「体力の限界…気力もなくなり、引退することになりました」
「ウルフ」の愛称で親しまれた、第58代横綱・千代の富士。91年5月場所の初日、後に平成の大横綱へと成長を遂げた貴花田(後の貴乃花)に寄り切りで敗れ、3日目の取組後に行われた引退会見での言葉だ。
「自分が思うには、初日に貴乃花と当たったでしょ。負けて、もうダメだなって思ったら引退…まだそこには気力があったのかなと思って」
8月16日、自身のYouTubeチャンネル〈貴闘力部屋〉でこう振り返るのは、千代の富士にとって最後の対戦相手となった貴闘力である。
2日目の板井戦でかろうじて星を拾った千代の富士は、3日目の土俵に上がる。
「3日目、オレとやった時まで、まだ気力があったと思う」
土俵に上がっていることこそが気力の表れだと、貴闘力は言うのだ。
決まり手となった「とったり」を仕掛けた際に、千代の富士の腕が、
「ボキッて音がしたの」
肩が外れたか、あるいは折れたのか。貴闘力が「休場かな」と思っていたところ、その晩の引退会見となったというのである。

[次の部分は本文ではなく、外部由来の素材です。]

-- ---- simulation of A's shifting while loop ----

theorem pvGetD_append_mid (p : List Int) (x : Int) (t : List Int) (d : Int) :
    (p ++ x :: t).getD p.length d = x := by
  rw [List.getD_append_right _ _ _ _ (le_refl _)]
  simp

-- the while loop makes p.length - pvTle v p ≤ p.length shifts, so any fuel ≥ p.length is enough
theorem pvShift_sim (A0 : List Int) (start step : Nat) (hstep : 0 < step) (hss : start < step) :
    ∀ (p : List Int) (f : Nat) (z : Int) (w : List Int) (c : Int) (v : Int),
    p.length ≤ f → p.Pairwise (· ≤ ·) →
    p.length + 1 + w.length = (pvGather A0 start step).length →
    (pvShift f v step (pvScatter A0 start step (p ++ z :: w)) (start + p.length * step) c).1.set
        (pvShift f v step (pvScatter A0 start step (p ++ z :: w)) (start + p.length * step) c).2.1 v
      = pvScatter A0 start step (pvInsC v p ++ w) ∧
    (pvShift f v step (pvScatter A0 start step (p ++ z :: w)) (start + p.length * step) c).2.2
      = c + 2 * ((p.length : Int) - (pvTle v p : Int)) := by
  intro p
  induction p using List.reverseRecOn with
  | nil =>
    intro f z w c v _ _ hlen
    have hr : pvShift f v step (pvScatter A0 start step ([] ++ z :: w)) (start + 0 * step) c
        = (pvScatter A0 start step ([] ++ z :: w), start + 0 * step, c) := by
      cases f with
      | zero => rfl
      | succ f => rw [pvShift, if_neg (by simp; omega)]
    rw [List.length_nil, hr]
    simp only [List.nil_append, Nat.zero_mul, Nat.add_zero]
    constructor
    · rw [pvScatter_set0 step hstep (z :: w) A0 start v (by simp)]
      simp [pvInsC_nil]
    · simp [pvTle_nil]
  | append_singleton p' x ihp =>
    intro f z w c v hf hp hlen
    rcases List.pairwise_append.mp hp with ⟨hp', _, hcross⟩
    have hax : ∀ a ∈ p', a ≤ x := fun a ha => hcross a ha x (by simp)
    have hposj : start + (p'.length + 1) * step < A0.length :=
      pvGather_pos A0 start step _ (by simp at hlen; omega)
    have hposj' : start + p'.length * step < A0.length :=
      pvGather_pos A0 start step _ (by simp at hlen; omega)
    have hlistlen : p'.length + 1 < (p' ++ [x] ++ z :: w).length := by simp
    have harithj : start + (p' ++ [x]).length * step = start + (p'.length + 1) * step := by simp
    have harithsub : start + (p'.length + 1) * step - step = start + p'.length * step := by
      rw [Nat.succ_mul]; omega
    have hreadA : (pvScatter A0 start step (p' ++ [x] ++ z :: w)).getD
        (start + p'.length * step) 0 = x := by
      have h1 : (p' ++ [x] ++ z :: w).getD p'.length 0 = x := by
        rw [List.append_assoc, List.cons_append, pvGetD_append_mid]
      calc (pvScatter A0 start step (p' ++ [x] ++ z :: w)).getD (start + p'.length * step) 0
          = (p' ++ [x] ++ z :: w).getD p'.length 0 :=
            pvScatter_getD step hstep _ p'.length A0 start 0 (by simp) hposj'
        _ = x := h1
    obtain ⟨f', rfl⟩ : ∃ f', f = f' + 1 := ⟨f - 1, by simp at hf; omega⟩
    by_cases hvx : x > v
    · -- shift x one slot to the right and continue
      rw [harithj, pvShift]
      rw [if_pos (by
        refine ⟨hstep, by rw [Nat.succ_mul]; omega, ?_⟩
        rw [harithsub, hreadA]; exact hvx)]
      simp only [harithsub, hreadA]
      have hset : (pvScatter A0 start step (p' ++ [x] ++ z :: w)).set
          (start + (p'.length + 1) * step) x
          = pvScatter A0 start step (p' ++ x :: x :: w) := by
        rw [pvScatter_set step hstep _ (p'.length + 1) A0 start x hlistlen]
        congr 1
        rw [List.append_assoc, List.set_append_right _ _ (by simp)]
        simp
      rw [hset]
      have := ihp f' x (x :: w) (c + 2) v (by simp at hf; omega) hp'
        (by simp at hlen ⊢; omega)
      rcases this with ⟨h1, h2⟩
      constructor
      · rw [h1, pvInsC_concat_gt v x p' hvx]
        simp
      · rw [h2, pvTle_concat_gt v x p' hvx]
        simp only [List.length_append, List.length_cons, List.length_nil]
        push_cast
        ring
    · -- loop ends: write v right after p' ++ [x]
      rw [harithj, pvShift]
      rw [if_neg (by
        rintro ⟨-, -, hgt⟩
        rw [harithsub, hreadA] at hgt
        exact hvx hgt)]
      have hallle : ∀ a ∈ p' ++ [x], a ≤ v := by
        intro a ha
        rcases List.mem_append.mp ha with h1 | h2
        · exact le_trans (hax a h1) (by omega)
        · simp at h2; subst h2; omega
      constructor
      · rw [pvScatter_set step hstep _ (p'.length + 1) A0 start v hlistlen]
        rw [pvInsC_of_all_le v _ hallle]
        congr 1
        rw [List.append_assoc, List.set_append_right _ _ (by simp)]
        simp
      · rw [pvTle_of_all_le v _ hallle]
        simp
-- pv_equiv track=rewrite | github.com/scjohnson/aoc_2019 | 01/solution.py | tot_fuel_needed
-- ===== SOURCE A (Python) =====
-- def tot_fuel_needed(mass):
--     total_fuel = 0
--     new_mass = mass
--     while True:
--         new_mass = (new_mass//3)-2
--         total_fuel += new_mass
--         if new_mass < 9:
--             return total_fuel
-- ===== SOURCE B (Python) =====
-- def tot_fuel_needed(mass):
--     f = mass // 3 - 2
--     if f < 9:
--         return f
--     return f + tot_fuel_needed(f)
-- ===== Notes on version B (the rewrite author's own statement) =====
-- stated objective: alternative
-- what changed: Replaces the accumulator while-loop with direct recursion on the fuel value: compute the next fuel term and, while it is at or above the loop's cutoff, add the recursively computed fuel for it.
import Mathlib
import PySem

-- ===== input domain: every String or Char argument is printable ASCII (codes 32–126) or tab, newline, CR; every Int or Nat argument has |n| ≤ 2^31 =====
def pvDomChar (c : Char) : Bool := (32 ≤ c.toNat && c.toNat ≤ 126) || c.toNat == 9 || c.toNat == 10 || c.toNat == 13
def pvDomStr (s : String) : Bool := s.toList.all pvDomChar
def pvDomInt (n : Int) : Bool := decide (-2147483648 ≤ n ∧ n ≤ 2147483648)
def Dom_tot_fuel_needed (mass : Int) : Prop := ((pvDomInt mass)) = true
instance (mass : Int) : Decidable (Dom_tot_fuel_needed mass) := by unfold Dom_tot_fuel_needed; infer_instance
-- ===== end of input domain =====

-- B replaces A's accumulator while-loop by direct recursion on the fuel value (same cost, different decomposition).

-- termination helper for both ports: when the next term is ≥ 9 it is smaller than the current mass
theorem pv_fuel_lt (m : Int) (h : ¬ PySem.Int.floordiv m 3 - 2 < 9) :
    (PySem.Int.floordiv m 3 - 2).toNat < m.toNat := by
  rw [PySem.Int.floordiv_eq_ediv_of_pos (by norm_num)] at *
  omega

-- ===== PORT A =====
-- A's while-loop: state (new_mass, total_fuel); each pass sets new_mass = new_mass//3 - 2,
-- adds it to total_fuel, returns total_fuel once new_mass < 9.
def pvLoopA (new_mass total_fuel : Int) : Int :=
  let nm := PySem.Int.floordiv new_mass 3 - 2
  let tf := total_fuel + nm
  if h : nm < 9 then tf else pvLoopA nm tf
termination_by new_mass.toNat
decreasing_by exact pv_fuel_lt new_mass h

def tot_fuel_needed (mass : Int) : Int := pvLoopA mass 0

-- ===== PORT B =====
def tot_fuel_needed_alt (mass : Int) : Int :=
  let f := PySem.Int.floordiv mass 3 - 2
  if h : f < 9 then f else f + tot_fuel_needed_alt f
termination_by mass.toNat
decreasing_by exact pv_fuel_lt mass h

-- ===== PRECONDITION & SPEC =====
def Spec_tot_fuel_needed (mass : Int) (out : Int) : Prop := out = tot_fuel_needed_alt mass
instance (mass : Int) (out : Int) : Decidable (Spec_tot_fuel_needed mass out) := by unfold Spec_tot_fuel_needed; infer_instance

-- ===== CLAIM (what is proved, stated in full; the proofs are below) =====
def Claim_equal_tot_fuel_needed : Prop := ∀ (mass : Int), Dom_tot_fuel_needed mass → Spec_tot_fuel_needed mass (tot_fuel_needed mass)

-- ===== LEMMAS AND PROOFS =====
theorem pvLoopA_eq (m t : Int) : pvLoopA m t = t + tot_fuel_needed_alt m := by
  rw [pvLoopA, tot_fuel_needed_alt]
  by_cases h : PySem.Int.floordiv m 3 - 2 < 9
  · rw [dif_pos h, dif_pos h]
  · rw [dif_neg h, dif_neg h, pvLoopA_eq]
    ring
termination_by m.toNat
decreasing_by exact pv_fuel_lt m h

-- ===== VERDICT (by name: the statement is the Claim_ definition above) =====
theorem tot_fuel_needed_spec : Claim_equal_tot_fuel_needed := by
  intro mass _
  unfold Spec_tot_fuel_needed tot_fuel_needed
  rw [pvLoopA_eq]
  ring
-- pv_equiv track=rewrite | github.com/lukelu389/pythonProjects | year2024/day2024_12_15.py | count_discrepant_up_to
-- ===== SOURCE A (Python) =====
-- def count_discrepant_up_to(N):
--     """Count discrepant numbers up to N without storing results."""
--     count = 0
--     power_of_10 = 10  # Start rounding at 10^1
--
--     while power_of_10 <= N:
--         base_unit = power_of_10 // 10  # 10^0, 10^1, ..., determines the "step size"
--         start = 45 * base_unit         # First discrepant number in the range
--         end = 49 * base_unit           # Last discrepant number in the range
--
--         # Add all numbers in the range [start, end] that are <= N
--         if start <= N:
--             count += max(0, min(end, N) - start + 1)
--
--         power_of_10 *= 10  # Move to the next power of 10
--
--     return count
-- ===== SOURCE B (Python) =====
-- def count_discrepant_up_to(N):
--     """Count discrepant numbers up to N via a closed form (no loop over powers of 10)."""
--     # L = number of fully contained ranges [45*10**k, 49*10**k] with 49*10**k <= N
--     L = len(str(N // 49)) if N >= 49 else 0
--     # each full range holds 4*10**k + 1 numbers; sum of 4*10**k for k < L is 4*(10**L-1)//9
--     count = 4 * (10 ** L - 1) // 9 + L
--     lo = 45 * 10 ** L
--     if lo <= N:  # topmost, partially covered range
--         count += N - lo + 1
--     return count
-- ===== Notes on version B (the rewrite author's own statement) =====
-- stated objective: alternative
-- what changed: Replaced the loop over powers of 10 with a closed form: L = number of fully contained ranges (decimal digit count of N//49), the geometric-sum formula 4*(10**L-1)//9 + L for the full ranges, plus the single partial top range.
import Mathlib
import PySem

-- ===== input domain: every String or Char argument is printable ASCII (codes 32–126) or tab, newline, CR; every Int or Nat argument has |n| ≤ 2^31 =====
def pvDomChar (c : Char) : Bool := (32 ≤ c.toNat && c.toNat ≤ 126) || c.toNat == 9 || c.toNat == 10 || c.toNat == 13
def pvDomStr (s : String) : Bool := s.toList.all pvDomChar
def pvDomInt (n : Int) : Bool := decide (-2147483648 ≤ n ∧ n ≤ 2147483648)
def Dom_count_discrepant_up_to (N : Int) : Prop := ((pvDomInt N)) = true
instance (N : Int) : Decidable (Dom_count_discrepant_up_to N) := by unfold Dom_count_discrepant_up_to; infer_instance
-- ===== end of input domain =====

-- B replaces A's loop over powers of 10 by a closed form (digit count + geometric-sum formula): an alternative, loop-free algorithm.

-- ===== PORT A =====
-- the while loop of A: state (count, power_of_10); 0 < p is the loop invariant needed for termination
def pvLoopA (N count p : Int) (hp : 0 < p) : Int :=
  if h : p ≤ N then
    let base_unit := PySem.Int.floordiv p 10
    let start := 45 * base_unit
    let «end» := 49 * base_unit
    pvLoopA N (if start ≤ N then count + max 0 (min «end» N - start + 1) else count) (p * 10)
      (by omega)
  else count
termination_by (N + 1 - p).toNat
decreasing_by omega

def count_discrepant_up_to (N : Int) : Int := pvLoopA N 0 10 (by norm_num)

-- ===== PORT B =====
def count_discrepant_up_to_alt (N : Int) : Int :=
  let L : Int := if 49 ≤ N then PySem.Str.len (PySem.Int.toStr (PySem.Int.floordiv N 49)) else 0
  let count : Int := PySem.Int.floordiv (4 * (10 ^ L.toNat - 1)) 9 + L
  let lo : Int := 45 * 10 ^ L.toNat
  if lo ≤ N then count + (N - lo + 1) else count

-- ===== PRECONDITION & SPEC =====
def Spec_count_discrepant_up_to (N : Int) (out : Int) : Prop := out = count_discrepant_up_to_alt N
instance (N : Int) (out : Int) : Decidable (Spec_count_discrepant_up_to N out) := by unfold Spec_count_discrepant_up_to; infer_instance

-- ===== CLAIM (what is proved, stated in full; the proofs are below) =====
def Claim_equal_count_discrepant_up_to : Prop := ∀ (N : Int), Dom_count_discrepant_up_to N → Spec_count_discrepant_up_to N (count_discrepant_up_to N)

-- ===== LEMMAS AND PROOFS =====

-- repunit: pvRep L = (10^L - 1) / 9, the sum of 10^k for k < L
def pvRep : Nat → Int
  | 0 => 0
  | (L + 1) => 10 * pvRep L + 1

lemma pvRep_nine (L : Nat) : 9 * pvRep L = 10 ^ L - 1 := by
  induction L with
  | zero => simp [pvRep]
  | succ L ih => rw [pvRep, pow_succ]; ring_nf; ring_nf at ih; omega

lemma pvLoopA_congr (N c p p' : Int) (hp : 0 < p) (hp' : 0 < p') (h : p = p') :
    pvLoopA N c p hp = pvLoopA N c p' hp' := by subst h; rfl

lemma pvLoopA_stop (N c p : Int) (hp : 0 < p) (h : N < p) : pvLoopA N c p hp = c := by
  rw [pvLoopA, dif_neg (by omega)]

-- one run of A's loop, started at power 10^(k+1), when exactly the ranges k..k+L-1 are
-- fully below N and range k+L is (at most) partially below N
lemma pvLoopA_run (L : Nat) : ∀ (k : Nat) (c N : Int) (hp : 0 < (10:Int) ^ (k + 1)),
    (L = 0 ∨ 49 * 10 ^ (k + L - 1) ≤ N) → N < 49 * 10 ^ (k + L) →
    pvLoopA N c ((10:Int) ^ (k + 1)) hp =
      c + 4 * 10 ^ k * pvRep L + L +
        (if 45 * (10:Int) ^ (k + L) ≤ N then N - 45 * 10 ^ (k + L) + 1 else 0) := by
  induction L with
  | zero =>
    intro k c N hp _ h2
    have hX : (0:Int) < 10 ^ k := by positivity
    have hdiv : PySem.Int.floordiv ((10:Int) ^ (k + 1)) 10 = 10 ^ k := by
      rw [PySem.Int.floordiv_eq_ediv_of_pos (by norm_num), pow_succ,
        Int.mul_ediv_cancel _ (by norm_num)]
    simp only [Nat.add_zero] at h2 ⊢
    rw [pvLoopA]
    by_cases h : (10:Int) ^ (k + 1) ≤ N
    · rw [dif_pos h]
      simp only [hdiv]
      have hnext : N < (10:Int) ^ (k + 1) * 10 := by
        have : (10:Int) ^ (k+1) * 10 = 100 * 10 ^ k := by ring
        rw [this]; omega
      by_cases hs : 45 * (10:Int) ^ k ≤ N
      · rw [if_pos hs, pvLoopA_stop _ _ _ _ hnext, if_pos hs]
        have hmin : min (49 * (10:Int) ^ k) N = N := min_eq_right (le_of_lt h2)
        rw [hmin]
        have : max 0 (N - 45 * (10:Int) ^ k + 1) = N - 45 * 10 ^ k + 1 := by omega
        rw [this]; simp [pvRep]
      · rw [if_neg hs, pvLoopA_stop _ _ _ _ hnext, if_neg hs]; simp [pvRep]
    · rw [dif_neg h]
      have hcond : ¬ 45 * (10:Int) ^ k ≤ N := by
        have h10 : (10:Int) ^ (k + 1) = 10 * 10 ^ k := by ring
        rw [h10] at h; omega
      rw [if_neg hcond]; simp [pvRep]
  | succ L ih =>
    intro k c N hp h1 h2
    have hX : (0:Int) < 10 ^ k := by positivity
    have hmono : (10:Int) ^ k ≤ 10 ^ (k + L) := by
      apply pow_le_pow_right₀ (by norm_num) (by omega)
    have hfull : 49 * (10:Int) ^ (k + L) ≤ N := by
      rcases h1 with h1 | h1
      · omega
      · simpa [Nat.add_sub_cancel] using h1
    have h49 : 49 * (10:Int) ^ k ≤ N := by nlinarith
    have h : (10:Int) ^ (k + 1) ≤ N := by
      have : (10:Int) ^ (k + 1) = 10 * 10 ^ k := by ring
      omega
    have hdiv : PySem.Int.floordiv ((10:Int) ^ (k + 1)) 10 = 10 ^ k := by
      rw [PySem.Int.floordiv_eq_ediv_of_pos (by norm_num), pow_succ,
        Int.mul_ediv_cancel _ (by norm_num)]
    rw [pvLoopA, dif_pos h]
    simp only [hdiv]
    rw [if_pos (by omega : 45 * (10:Int) ^ k ≤ N)]
    rw [min_eq_left (by omega : 49 * (10:Int) ^ k ≤ N)]
    have hmax : max 0 (49 * (10:Int) ^ k - 45 * 10 ^ k + 1) = 4 * 10 ^ k + 1 := by omega
    rw [hmax]
    rw [pvLoopA_congr N _ _ ((10:Int) ^ (k + 1 + 1)) (by positivity) (by positivity) (by ring)]
    rw [ih (k + 1) _ N (by positivity)
      (Or.inr (by simpa [Nat.add_sub_cancel] using (show 49 * (10:Int) ^ (k + 1 + L - 1) ≤ N by
        have : k + 1 + L - 1 = k + L := by omega
        rw [this]; exact hfull)))
      (by have : k + 1 + L = k + (L + 1) := by omega
          rw [this]; exact h2)]
    have harr : k + 1 + L = k + (L + 1) := by omega
    rw [harr, pvRep]
    push_cast
    ring_nf

-- digit count of m with 10^L ≤ m < 10^(L+1) is L+1
lemma pvLenDigits (L m : Nat) (h1 : 10 ^ L ≤ m) (h2 : m < 10 ^ (L + 1)) :
    (Nat.toDigits 10 m).length = L + 1 := by
  have hub : (Nat.toDigits 10 m).length ≤ L + 1 :=
    (Nat.length_toDigits_le_iff (by norm_num) (by omega)).2 h2
  have hpos : 0 < (Nat.toDigits 10 m).length := Nat.length_toDigits_pos
  cases L with
  | zero => omega
  | succ L' =>
    have hlb : ¬ (Nat.toDigits 10 m).length ≤ L' + 1 := by
      rw [Nat.length_toDigits_le_iff (by norm_num) (by omega)]
      omega
    omega

-- PySem string length of str(q) for positive q in a decade
lemma pvLenToStr (L : Nat) (q : Int) (hq : 0 < q) (h1 : (10:Int) ^ L ≤ q) (h2 : q < 10 ^ (L + 1)) :
    PySem.Str.len (PySem.Int.toStr q) = (L : Int) + 1 := by
  rw [PySem.Str.len_eq, PySem.Int.toList_toStr]
  have htc : PySem.Int.toChars q = Nat.toDigits 10 q.toNat := by
    rw [PySem.Int.toChars, if_neg (by omega)]
  rw [htc]
  have hp1 : ((10:Nat) ^ L : Int) ≤ q := by push_cast; exact h1
  have hp2 : q < ((10:Nat) ^ (L + 1) : Int) := by push_cast; exact h2
  have h1' : 10 ^ L ≤ q.toNat := by omega
  have h2' : q.toNat < 10 ^ (L + 1) := by omega
  rw [pvLenDigits L q.toNat h1' h2']
  push_cast; ring

-- B's closed form equals the same expression as pvLoopA_run at k = 0
lemma pvAlt_formula (L : Nat) (N : Int)
    (h1 : L = 0 ∨ 49 * 10 ^ (L - 1) ≤ N) (h2 : N < 49 * 10 ^ L) :
    count_discrepant_up_to_alt N =
      4 * pvRep L + L + (if 45 * (10:Int) ^ L ≤ N then N - 45 * 10 ^ L + 1 else 0) := by
  have hrep : PySem.Int.floordiv (4 * ((10:Int) ^ L - 1)) 9 = 4 * pvRep L := by
    have h9 : 4 * ((10:Int) ^ L - 1) = 9 * (4 * pvRep L) := by
      have := pvRep_nine L; ring_nf; ring_nf at this; omega
    rw [h9, PySem.Int.floordiv_eq_ediv_of_pos (by norm_num),
      Int.mul_ediv_cancel_left _ (by norm_num)]
  by_cases hN : 49 ≤ N
  · -- here L ≥ 1
    rcases L with _ | L'
    · exfalso; simp at h2; omega
    · have hL1 : 49 * (10:Int) ^ L' ≤ N := by simpa [Nat.add_sub_cancel] using h1.resolve_left (by omega)
      have hq1 : (10:Int) ^ L' ≤ PySem.Int.floordiv N 49 := by
        rw [PySem.Int.le_floordiv_iff_mul_le (by norm_num)]; omega
      have hq2 : PySem.Int.floordiv N 49 < 10 ^ (L' + 1) := by
        rw [PySem.Int.floordiv_lt_iff_lt_mul (by norm_num)]; omega
      have hq0 : 0 < PySem.Int.floordiv N 49 := by
        have hx : (0:Int) < 10 ^ L' := by positivity
        omega
      have hlen := pvLenToStr L' _ hq0 hq1 hq2
      have htn : ((L':Int) + 1).toNat = L' + 1 := by omega
      unfold count_discrepant_up_to_alt
      rw [if_pos hN, hlen]
      simp only [htn, hrep]
      push_cast
      split_ifs with hlo <;> ring
  · -- N < 49 forces L = 0
    have hL0 : L = 0 := by
      rcases h1 with h1 | h1
      · exact h1
      · exfalso
        have hx : (1:Int) ≤ 10 ^ (L - 1) := one_le_pow₀ (by norm_num)
        omega
    subst hL0
    unfold count_discrepant_up_to_alt
    rw [if_neg hN]
    simp only [Int.toNat_zero, pow_zero, mul_one, pvRep]
    have h0 : PySem.Int.floordiv (4 * ((1:Int) - 1)) 9 = 0 := by
      rw [PySem.Int.floordiv_eq_ediv_of_pos (by norm_num)]; norm_num
    simp only [h0]
    norm_num

-- ===== VERDICT (by name: the statement is the Claim_ definition above) =====
lemma pv_bracket (N : Int) (hN : 49 ≤ N) :
    ∃ L' : Nat, 49 * (10:Int) ^ L' ≤ N ∧ N < 49 * 10 ^ (L' + 1) := by
  have hq0 : (1:Int) ≤ PySem.Int.floordiv N 49 := by
    rw [PySem.Int.le_floordiv_iff_mul_le (by norm_num)]; omega
  set q := PySem.Int.floordiv N 49 with hqdef
  have hq49 : q * 49 ≤ N := (PySem.Int.le_floordiv_iff_mul_le (by norm_num)).1 (le_refl q)
  have hq49' : N < (q + 1) * 49 := by
    rw [← hqdef] at *
    have := (PySem.Int.floordiv_lt_iff_lt_mul (a := N) (b := 49) (q := q + 1) (by norm_num)).1 (by omega)
    exact this
  obtain ⟨len, hlen⟩ : ∃ l, (Nat.toDigits 10 q.toNat).length = l := ⟨_, rfl⟩
  have hlenpos : 0 < len := hlen ▸ Nat.length_toDigits_pos
  obtain ⟨L', rfl⟩ : ∃ L', len = L' + 1 := ⟨len - 1, by omega⟩
  refine ⟨L', ?_, ?_⟩
  · -- 10^L' ≤ q.toNat
    have hlb : 10 ^ L' ≤ q.toNat := by
      rcases Nat.eq_zero_or_pos L' with h | h
      · subst h; simpa using (by omega : 1 ≤ q.toNat)
      · by_contra hc
        have : (Nat.toDigits 10 q.toNat).length ≤ L' :=
          (Nat.length_toDigits_le_iff (by norm_num) h).2 (by omega)
        omega
    have : ((10 ^ L' : Nat) : Int) ≤ q := by omega
    push_cast at this
    omega
  · have hub : q.toNat < 10 ^ (L' + 1) :=
      (Nat.length_toDigits_le_iff (by norm_num) (by omega)).1 (le_of_eq hlen)
    have : q < ((10 ^ (L' + 1) : Nat) : Int) := by omega
    push_cast at this
    omega

-- ===== VERDICT (by name: the statement is the Claim_ definition above) =====
theorem count_discrepant_up_to_spec : Claim_equal_count_discrepant_up_to := by
  intro N _
  unfold Spec_count_discrepant_up_to count_discrepant_up_to
  by_cases hN : 49 ≤ N
  · obtain ⟨L', hA, hB⟩ := pv_bracket N hN
    have hrun := pvLoopA_run (L' + 1) 0 0 N (by norm_num)
      (Or.inr (by simpa using hA)) (by simpa using hB)
    have halt := pvAlt_formula (L' + 1) N (Or.inr (by simpa using hA)) hB
    simp only [pow_one, pow_zero, zero_add, mul_one] at hrun
    rw [hrun, halt]
  · have hrun := pvLoopA_run 0 0 0 N (by norm_num) (Or.inl rfl) (by norm_num; omega)
    have halt := pvAlt_formula 0 N (Or.inl rfl) (by norm_num; omega)
    simp only [pow_one, pow_zero, zero_add, mul_one] at hrun
    rw [hrun, halt]
    norm_num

今年4月19日、ツイッターのユーザーが千代の富士の写真を2枚添えて「カッコイイと思って思わず保存したけど、なんていう名前の力士なんですかね。無知ですみません」と投稿。それを受け、千代の富士の次女でモデルの秋元梢が「うちの父です。ありがとうございます」と対応。昭和の大横綱が令和の時代に、ツイッターのトレンドに上がったのだ。